▶ [WORK ITEM]: Where does the word "statement" appear in the entries below? Copy each line that holds it.

◇ ◇ ◇ ◇

-- pv_equiv track=rewrite | github.com/eastmeet/pmp | 백준/Bronze/3003. 킹， 퀸， 룩， 비숍， 나이트， 폰/킹， 퀸， 룩， 비숍， 나이트， 폰.py | countPawn
-- ===== SOURCE A (Python) =====
-- def countPawn(object):
-- 	num = 0
-- 	if object == 8:
-- 		return num
-- 	while object != 8:
-- 		if object > 8:
-- 			object = object - 1
-- 			num = num - 1
-- 		else:
-- 			object = object + 1
-- 			num = num + 1
-- 	return num
-- ===== SOURCE B (Python) =====
-- def countPawn(object):
--     return 8 - object
-- ===== Notes on version B (the rewrite author's own statement) =====
-- stated objective: simpler
-- what changed: Replaced the step-by-step counting loop toward 8 with the closed form 8 - object.
import Mathlib
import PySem

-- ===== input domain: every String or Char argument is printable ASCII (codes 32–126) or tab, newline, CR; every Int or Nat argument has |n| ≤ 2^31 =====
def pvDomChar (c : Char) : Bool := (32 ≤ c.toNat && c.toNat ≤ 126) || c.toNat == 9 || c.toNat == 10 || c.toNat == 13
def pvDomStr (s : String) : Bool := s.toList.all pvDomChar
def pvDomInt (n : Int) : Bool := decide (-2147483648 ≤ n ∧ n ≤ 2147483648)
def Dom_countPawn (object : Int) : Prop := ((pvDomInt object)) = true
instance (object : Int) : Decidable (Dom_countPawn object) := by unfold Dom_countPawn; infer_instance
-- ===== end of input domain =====

-- ===== PORT A =====
-- A walks `object` one step at a time toward 8, accumulating the signed step count.
def countPawnLoop (object num : Int) : Int :=
  if h : object = 8 then num
  else if object > 8 then countPawnLoop (object - 1) (num - 1)
  else countPawnLoop (object + 1) (num + 1)
termination_by (object - 8).natAbs
decreasing_by
  · omega
  · omega

def countPawn (object : Int) : Int :=
  if object = 8 then 0 else countPawnLoop object 0

-- ===== PORT B =====
-- B: closed form, no loop.
def countPawn_alt (object : Int) : Int := 8 - object

-- ===== PRECONDITION & SPEC =====
def Spec_countPawn (object : Int) (out : Int) : Prop := out = countPawn_alt object
instance (object : Int) (out : Int) : Decidable (Spec_countPawn object out) := by unfold Spec_countPawn; infer_instance

-- ===== CLAIM (what is proved, stated in full; the proofs are below) =====
def Claim_equal_countPawn : Prop := ∀ (object : Int), Dom_countPawn object → Spec_countPawn object (countPawn object)

-- ===== LEMMAS AND PROOFS =====

-- ===== VERDICT (by name: the statement is the Claim_ definition above) =====
theorem countPawnLoop_eq (object num : Int) : countPawnLoop object num = num + (8 - object) := by
  fun_induction countPawnLoop object num <;> omega

theorem countPawn_spec : Claim_equal_countPawn := by
  intro object _
  unfold Spec_countPawn countPawn countPawn_alt
  split <;> simp_all [countPawnLoop_eq]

◇ ◇ ◇ ◇

▶ [EXERCISE RESPONSE]:
-- ===== Notes on version B (the rewrite author's own statement) =====
-- ===== VERDICT (by name: the statement is the Claim_ definition above) =====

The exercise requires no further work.